* [Extracted records]:
------------------------------------------------
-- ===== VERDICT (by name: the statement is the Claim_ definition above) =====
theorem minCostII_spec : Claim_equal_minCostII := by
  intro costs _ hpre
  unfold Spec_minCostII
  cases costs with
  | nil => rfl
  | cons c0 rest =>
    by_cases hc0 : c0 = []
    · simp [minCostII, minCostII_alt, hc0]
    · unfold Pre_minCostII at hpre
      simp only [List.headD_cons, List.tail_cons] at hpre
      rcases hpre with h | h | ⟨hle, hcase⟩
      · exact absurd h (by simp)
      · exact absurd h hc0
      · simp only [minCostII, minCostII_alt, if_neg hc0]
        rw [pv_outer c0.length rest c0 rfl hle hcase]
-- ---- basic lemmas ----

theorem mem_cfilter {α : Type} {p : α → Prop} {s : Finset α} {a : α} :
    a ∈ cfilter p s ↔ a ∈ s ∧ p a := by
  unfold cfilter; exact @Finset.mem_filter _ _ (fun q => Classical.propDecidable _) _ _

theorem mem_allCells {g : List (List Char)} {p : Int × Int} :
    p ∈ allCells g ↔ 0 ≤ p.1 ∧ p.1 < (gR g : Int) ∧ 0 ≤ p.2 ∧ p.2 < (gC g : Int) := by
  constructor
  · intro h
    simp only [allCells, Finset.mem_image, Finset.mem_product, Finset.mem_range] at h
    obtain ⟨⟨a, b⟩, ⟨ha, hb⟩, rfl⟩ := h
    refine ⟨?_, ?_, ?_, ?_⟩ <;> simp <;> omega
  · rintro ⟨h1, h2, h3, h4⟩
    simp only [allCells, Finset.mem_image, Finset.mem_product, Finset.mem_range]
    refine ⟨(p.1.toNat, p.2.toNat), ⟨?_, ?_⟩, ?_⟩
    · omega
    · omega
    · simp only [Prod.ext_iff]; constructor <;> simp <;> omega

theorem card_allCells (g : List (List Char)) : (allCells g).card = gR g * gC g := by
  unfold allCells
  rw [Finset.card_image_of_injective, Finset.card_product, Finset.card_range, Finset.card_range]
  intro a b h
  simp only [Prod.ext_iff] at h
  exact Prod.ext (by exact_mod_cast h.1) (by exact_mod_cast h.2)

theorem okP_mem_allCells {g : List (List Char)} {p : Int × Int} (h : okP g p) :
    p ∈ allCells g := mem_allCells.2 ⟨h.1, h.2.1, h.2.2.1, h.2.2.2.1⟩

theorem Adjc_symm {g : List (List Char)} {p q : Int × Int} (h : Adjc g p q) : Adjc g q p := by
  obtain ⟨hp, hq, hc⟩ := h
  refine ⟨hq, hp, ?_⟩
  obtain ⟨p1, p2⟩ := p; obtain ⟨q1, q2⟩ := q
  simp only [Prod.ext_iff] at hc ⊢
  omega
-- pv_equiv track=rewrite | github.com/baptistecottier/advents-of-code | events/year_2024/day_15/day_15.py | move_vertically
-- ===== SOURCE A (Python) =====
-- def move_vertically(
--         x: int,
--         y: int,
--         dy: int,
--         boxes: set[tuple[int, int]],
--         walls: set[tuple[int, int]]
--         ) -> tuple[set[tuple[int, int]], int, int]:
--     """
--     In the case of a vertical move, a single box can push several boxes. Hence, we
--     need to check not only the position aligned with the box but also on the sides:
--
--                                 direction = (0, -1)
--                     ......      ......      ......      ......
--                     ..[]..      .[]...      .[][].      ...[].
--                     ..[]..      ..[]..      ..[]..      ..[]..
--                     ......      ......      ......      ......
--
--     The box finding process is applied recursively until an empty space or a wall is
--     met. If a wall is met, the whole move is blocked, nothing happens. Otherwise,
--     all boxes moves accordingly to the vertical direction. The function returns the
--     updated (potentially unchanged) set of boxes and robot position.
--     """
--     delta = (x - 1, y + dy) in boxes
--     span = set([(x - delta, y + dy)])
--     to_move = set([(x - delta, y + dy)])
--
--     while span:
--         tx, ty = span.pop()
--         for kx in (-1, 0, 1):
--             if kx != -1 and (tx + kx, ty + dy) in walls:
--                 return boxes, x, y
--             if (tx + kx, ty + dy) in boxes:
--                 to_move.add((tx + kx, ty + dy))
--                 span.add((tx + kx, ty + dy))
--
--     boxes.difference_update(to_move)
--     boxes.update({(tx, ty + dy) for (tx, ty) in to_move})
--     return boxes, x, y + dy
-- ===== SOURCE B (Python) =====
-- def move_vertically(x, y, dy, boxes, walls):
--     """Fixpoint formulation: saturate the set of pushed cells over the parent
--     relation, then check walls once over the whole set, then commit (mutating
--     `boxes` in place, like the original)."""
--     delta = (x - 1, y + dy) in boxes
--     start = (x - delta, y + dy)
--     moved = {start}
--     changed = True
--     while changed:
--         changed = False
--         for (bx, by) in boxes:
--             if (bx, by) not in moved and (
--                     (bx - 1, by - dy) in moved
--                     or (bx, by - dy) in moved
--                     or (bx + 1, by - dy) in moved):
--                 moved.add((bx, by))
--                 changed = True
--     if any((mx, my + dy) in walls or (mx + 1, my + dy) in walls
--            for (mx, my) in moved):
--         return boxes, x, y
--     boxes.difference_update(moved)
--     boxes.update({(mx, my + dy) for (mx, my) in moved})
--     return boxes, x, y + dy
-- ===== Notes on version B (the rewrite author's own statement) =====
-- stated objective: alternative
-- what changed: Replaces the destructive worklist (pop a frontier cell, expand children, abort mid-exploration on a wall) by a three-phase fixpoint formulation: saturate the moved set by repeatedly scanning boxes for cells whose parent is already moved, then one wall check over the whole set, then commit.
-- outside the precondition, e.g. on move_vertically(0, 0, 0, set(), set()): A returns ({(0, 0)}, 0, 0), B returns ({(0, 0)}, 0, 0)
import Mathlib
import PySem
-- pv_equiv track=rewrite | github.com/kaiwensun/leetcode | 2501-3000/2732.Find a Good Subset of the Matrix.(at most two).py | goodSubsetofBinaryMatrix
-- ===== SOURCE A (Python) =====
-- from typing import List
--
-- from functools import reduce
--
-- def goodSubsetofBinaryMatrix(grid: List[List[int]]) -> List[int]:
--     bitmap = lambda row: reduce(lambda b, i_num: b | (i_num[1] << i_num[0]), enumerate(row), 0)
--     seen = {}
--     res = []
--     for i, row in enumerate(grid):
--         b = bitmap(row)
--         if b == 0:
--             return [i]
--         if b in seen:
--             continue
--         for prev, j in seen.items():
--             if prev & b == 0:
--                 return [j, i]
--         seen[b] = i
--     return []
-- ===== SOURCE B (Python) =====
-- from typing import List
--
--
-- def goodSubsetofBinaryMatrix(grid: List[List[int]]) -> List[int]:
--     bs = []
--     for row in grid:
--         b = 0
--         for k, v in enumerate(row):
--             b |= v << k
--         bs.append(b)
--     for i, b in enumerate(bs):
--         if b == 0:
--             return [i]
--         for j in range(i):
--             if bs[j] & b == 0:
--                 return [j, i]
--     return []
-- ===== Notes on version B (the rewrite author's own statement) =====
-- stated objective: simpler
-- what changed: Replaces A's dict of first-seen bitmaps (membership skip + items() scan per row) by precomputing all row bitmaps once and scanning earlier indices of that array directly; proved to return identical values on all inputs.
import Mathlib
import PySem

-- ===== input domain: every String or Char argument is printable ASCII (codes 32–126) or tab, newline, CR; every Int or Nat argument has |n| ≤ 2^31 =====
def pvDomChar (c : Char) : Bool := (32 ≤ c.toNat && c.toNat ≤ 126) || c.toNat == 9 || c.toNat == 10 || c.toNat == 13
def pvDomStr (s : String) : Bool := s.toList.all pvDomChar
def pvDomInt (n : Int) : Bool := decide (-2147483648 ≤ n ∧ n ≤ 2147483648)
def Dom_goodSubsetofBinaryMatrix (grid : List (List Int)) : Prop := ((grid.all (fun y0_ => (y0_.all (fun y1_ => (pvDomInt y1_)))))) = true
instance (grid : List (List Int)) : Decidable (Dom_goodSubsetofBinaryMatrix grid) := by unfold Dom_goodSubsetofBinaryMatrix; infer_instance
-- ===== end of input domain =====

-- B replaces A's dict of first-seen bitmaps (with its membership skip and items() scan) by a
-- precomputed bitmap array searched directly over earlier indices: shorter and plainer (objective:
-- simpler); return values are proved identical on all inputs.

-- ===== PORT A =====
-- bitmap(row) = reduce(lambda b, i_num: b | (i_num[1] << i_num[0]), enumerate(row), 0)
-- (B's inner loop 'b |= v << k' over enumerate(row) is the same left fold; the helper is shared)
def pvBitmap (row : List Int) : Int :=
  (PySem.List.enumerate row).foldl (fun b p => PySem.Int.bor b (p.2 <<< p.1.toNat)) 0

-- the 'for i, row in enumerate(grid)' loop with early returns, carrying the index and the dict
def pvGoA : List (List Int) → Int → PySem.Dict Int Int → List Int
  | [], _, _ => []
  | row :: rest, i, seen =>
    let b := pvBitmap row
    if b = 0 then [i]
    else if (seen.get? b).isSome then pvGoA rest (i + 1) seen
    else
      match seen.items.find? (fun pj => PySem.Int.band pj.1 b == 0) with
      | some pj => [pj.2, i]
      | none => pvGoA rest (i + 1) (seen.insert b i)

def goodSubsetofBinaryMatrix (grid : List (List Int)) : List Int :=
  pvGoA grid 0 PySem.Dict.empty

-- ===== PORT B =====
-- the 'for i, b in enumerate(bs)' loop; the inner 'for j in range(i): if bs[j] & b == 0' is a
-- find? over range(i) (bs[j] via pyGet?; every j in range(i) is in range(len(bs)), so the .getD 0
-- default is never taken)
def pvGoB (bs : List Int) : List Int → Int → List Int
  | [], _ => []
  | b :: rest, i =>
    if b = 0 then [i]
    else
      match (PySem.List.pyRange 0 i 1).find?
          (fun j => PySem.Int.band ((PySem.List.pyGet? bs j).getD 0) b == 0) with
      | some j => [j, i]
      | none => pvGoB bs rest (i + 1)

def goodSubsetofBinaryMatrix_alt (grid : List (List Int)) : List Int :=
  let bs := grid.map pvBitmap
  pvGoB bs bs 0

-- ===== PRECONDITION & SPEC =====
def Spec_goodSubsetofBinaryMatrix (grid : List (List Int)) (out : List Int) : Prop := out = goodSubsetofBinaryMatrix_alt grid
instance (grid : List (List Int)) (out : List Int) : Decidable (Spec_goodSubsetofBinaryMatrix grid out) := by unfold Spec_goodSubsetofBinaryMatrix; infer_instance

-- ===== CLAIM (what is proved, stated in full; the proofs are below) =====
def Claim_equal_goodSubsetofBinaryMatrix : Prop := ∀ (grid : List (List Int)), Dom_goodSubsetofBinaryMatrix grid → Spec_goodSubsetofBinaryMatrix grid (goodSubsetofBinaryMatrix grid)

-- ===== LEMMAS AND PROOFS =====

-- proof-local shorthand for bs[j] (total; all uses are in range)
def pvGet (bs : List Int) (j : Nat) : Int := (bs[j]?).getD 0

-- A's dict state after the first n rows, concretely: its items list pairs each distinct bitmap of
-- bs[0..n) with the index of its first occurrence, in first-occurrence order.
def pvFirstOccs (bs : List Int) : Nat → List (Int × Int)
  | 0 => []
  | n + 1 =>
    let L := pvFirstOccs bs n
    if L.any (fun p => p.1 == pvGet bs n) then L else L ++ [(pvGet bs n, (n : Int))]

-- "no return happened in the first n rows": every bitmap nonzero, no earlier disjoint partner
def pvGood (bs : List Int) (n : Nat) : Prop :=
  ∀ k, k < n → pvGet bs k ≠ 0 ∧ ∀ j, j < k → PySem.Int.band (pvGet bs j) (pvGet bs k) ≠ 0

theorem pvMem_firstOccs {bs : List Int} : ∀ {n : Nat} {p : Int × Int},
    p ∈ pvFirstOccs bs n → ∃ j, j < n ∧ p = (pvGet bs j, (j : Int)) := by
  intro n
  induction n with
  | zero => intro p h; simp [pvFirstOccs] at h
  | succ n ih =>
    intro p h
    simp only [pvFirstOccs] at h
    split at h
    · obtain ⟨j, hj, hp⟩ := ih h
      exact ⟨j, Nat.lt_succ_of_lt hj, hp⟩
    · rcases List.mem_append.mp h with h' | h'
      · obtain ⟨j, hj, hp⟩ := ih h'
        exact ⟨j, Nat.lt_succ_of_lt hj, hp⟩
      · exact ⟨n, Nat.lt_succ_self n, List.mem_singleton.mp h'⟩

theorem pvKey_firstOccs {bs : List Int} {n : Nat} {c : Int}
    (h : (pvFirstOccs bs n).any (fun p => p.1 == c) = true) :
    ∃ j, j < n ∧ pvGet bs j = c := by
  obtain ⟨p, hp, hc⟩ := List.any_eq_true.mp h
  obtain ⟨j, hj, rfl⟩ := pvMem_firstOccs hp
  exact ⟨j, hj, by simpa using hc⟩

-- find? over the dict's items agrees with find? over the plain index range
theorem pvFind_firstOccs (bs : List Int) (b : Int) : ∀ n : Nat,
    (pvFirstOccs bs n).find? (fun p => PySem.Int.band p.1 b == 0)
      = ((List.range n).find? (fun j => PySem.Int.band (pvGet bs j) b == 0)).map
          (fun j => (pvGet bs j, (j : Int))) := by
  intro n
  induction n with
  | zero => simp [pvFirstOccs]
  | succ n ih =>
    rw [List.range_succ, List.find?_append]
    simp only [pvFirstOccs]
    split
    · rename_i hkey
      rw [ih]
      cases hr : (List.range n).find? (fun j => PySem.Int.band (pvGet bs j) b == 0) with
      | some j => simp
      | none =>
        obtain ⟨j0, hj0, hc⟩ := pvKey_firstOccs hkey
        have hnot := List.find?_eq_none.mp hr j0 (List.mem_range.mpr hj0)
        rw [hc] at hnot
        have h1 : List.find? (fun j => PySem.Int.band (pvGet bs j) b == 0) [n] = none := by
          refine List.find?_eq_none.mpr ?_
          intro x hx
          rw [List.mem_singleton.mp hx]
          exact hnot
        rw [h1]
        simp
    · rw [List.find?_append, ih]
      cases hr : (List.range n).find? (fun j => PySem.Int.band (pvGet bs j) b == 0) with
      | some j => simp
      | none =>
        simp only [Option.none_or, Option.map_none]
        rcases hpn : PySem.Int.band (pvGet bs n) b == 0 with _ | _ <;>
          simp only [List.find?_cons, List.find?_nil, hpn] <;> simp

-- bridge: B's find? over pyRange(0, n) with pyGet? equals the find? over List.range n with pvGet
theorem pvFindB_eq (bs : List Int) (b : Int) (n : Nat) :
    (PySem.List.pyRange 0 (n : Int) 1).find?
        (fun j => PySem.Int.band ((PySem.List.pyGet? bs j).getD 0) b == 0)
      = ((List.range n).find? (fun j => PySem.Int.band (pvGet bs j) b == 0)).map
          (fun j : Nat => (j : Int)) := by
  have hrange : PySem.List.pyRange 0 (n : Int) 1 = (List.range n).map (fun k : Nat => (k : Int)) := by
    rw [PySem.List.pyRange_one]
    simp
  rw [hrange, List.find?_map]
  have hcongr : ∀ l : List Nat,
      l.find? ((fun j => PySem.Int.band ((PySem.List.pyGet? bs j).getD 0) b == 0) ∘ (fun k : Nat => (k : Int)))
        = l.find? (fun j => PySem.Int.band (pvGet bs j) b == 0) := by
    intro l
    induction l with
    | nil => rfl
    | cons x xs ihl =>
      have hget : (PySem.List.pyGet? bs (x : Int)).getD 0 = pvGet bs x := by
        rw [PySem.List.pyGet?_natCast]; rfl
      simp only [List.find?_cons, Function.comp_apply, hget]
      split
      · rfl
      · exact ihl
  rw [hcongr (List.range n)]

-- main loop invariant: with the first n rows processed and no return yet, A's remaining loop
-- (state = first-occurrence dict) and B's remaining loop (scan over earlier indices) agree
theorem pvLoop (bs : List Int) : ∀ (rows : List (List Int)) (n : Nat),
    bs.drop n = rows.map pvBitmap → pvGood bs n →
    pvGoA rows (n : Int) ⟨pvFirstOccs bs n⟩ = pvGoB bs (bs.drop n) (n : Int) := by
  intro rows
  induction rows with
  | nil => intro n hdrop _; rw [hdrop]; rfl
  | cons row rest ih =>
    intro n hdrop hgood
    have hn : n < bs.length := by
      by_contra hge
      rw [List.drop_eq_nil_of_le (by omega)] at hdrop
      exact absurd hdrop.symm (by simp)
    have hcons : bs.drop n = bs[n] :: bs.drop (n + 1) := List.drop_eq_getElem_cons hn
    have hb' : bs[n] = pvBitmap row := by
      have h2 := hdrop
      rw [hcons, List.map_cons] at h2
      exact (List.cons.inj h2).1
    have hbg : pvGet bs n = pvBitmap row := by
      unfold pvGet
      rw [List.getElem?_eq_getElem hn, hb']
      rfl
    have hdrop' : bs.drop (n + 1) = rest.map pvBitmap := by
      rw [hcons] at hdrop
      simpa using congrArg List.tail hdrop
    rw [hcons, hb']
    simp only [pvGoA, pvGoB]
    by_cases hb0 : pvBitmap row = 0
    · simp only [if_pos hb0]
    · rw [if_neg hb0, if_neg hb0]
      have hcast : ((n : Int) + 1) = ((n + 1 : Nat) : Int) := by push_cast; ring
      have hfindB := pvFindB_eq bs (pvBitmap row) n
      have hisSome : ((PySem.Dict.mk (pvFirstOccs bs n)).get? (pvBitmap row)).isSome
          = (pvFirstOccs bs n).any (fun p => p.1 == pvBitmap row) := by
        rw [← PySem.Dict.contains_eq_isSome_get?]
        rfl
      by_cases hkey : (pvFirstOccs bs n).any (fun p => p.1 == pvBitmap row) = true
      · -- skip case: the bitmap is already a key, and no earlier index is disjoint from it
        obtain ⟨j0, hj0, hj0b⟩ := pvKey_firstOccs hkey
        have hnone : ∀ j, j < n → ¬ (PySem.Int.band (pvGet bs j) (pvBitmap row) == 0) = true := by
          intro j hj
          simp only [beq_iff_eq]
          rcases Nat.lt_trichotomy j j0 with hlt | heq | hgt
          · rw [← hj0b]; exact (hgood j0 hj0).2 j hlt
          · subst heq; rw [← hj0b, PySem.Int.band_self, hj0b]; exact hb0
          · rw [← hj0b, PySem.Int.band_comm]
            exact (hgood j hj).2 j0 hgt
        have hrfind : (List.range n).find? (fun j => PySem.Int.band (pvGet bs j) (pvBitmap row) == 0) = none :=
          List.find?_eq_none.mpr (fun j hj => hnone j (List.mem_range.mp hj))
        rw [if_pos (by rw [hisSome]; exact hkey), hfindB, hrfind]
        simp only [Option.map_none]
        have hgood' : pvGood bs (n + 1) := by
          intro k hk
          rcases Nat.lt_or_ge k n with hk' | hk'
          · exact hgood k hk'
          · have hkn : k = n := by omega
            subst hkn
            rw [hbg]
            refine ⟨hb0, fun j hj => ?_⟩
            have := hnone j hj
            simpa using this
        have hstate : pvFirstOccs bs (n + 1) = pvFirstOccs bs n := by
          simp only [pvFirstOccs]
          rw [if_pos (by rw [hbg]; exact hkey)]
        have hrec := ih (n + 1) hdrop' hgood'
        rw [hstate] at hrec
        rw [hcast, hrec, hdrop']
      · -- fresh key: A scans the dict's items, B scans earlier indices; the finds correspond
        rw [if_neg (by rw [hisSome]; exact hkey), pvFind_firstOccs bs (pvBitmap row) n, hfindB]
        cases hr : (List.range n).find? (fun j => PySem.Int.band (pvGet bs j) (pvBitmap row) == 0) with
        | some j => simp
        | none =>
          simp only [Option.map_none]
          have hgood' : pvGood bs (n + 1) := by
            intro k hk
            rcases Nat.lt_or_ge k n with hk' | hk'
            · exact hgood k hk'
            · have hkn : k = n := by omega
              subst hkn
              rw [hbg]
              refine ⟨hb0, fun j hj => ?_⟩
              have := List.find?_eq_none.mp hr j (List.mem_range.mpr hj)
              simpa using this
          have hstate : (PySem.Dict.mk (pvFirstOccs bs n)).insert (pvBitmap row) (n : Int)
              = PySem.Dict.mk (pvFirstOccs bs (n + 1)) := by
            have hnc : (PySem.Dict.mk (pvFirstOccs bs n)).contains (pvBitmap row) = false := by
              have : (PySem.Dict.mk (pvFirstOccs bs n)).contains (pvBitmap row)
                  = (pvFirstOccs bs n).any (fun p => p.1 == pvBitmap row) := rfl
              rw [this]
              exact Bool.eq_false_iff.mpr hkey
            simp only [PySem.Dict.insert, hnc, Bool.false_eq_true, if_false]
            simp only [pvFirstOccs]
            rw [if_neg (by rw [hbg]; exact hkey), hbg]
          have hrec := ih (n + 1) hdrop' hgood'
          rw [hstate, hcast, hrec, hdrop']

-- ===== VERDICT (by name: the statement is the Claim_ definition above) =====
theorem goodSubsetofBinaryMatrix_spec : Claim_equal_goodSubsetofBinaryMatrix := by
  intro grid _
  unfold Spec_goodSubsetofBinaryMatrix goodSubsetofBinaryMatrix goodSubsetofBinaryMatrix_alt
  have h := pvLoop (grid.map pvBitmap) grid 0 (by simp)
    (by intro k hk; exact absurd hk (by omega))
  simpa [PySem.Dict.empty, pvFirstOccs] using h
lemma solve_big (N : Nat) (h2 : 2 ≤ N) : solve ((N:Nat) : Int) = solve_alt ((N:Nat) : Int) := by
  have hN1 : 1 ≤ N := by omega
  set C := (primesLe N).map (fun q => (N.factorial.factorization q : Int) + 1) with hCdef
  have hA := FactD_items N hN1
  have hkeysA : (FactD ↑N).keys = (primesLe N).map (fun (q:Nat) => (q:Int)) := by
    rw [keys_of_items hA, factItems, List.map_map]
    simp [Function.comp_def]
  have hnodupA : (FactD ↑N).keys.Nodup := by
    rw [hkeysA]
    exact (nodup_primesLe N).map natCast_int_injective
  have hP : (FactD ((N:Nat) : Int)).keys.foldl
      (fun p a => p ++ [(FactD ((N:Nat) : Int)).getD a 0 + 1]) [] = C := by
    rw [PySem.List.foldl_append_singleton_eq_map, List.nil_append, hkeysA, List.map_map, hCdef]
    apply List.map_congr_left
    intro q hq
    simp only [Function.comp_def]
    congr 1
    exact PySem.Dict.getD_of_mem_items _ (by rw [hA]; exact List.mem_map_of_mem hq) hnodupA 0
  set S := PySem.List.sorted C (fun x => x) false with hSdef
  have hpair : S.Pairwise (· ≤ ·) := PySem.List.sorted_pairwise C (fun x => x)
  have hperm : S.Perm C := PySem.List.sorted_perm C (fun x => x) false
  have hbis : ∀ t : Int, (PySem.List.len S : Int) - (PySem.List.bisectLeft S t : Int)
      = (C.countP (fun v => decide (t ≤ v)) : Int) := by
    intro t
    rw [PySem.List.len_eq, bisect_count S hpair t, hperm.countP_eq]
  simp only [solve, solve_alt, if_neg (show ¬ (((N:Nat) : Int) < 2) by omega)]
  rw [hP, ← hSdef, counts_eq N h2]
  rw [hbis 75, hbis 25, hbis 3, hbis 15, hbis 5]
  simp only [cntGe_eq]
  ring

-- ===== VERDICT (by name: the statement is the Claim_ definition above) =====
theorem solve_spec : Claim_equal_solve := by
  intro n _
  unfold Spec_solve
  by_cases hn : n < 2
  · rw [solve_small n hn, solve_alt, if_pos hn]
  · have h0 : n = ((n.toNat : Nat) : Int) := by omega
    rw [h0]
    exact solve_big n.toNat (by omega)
------------------------------------------------
* [Problem statement]: You are asked to count the lines of the records above in which the word "hrange" occurs, and to give only that number.

* [Written reply]: 2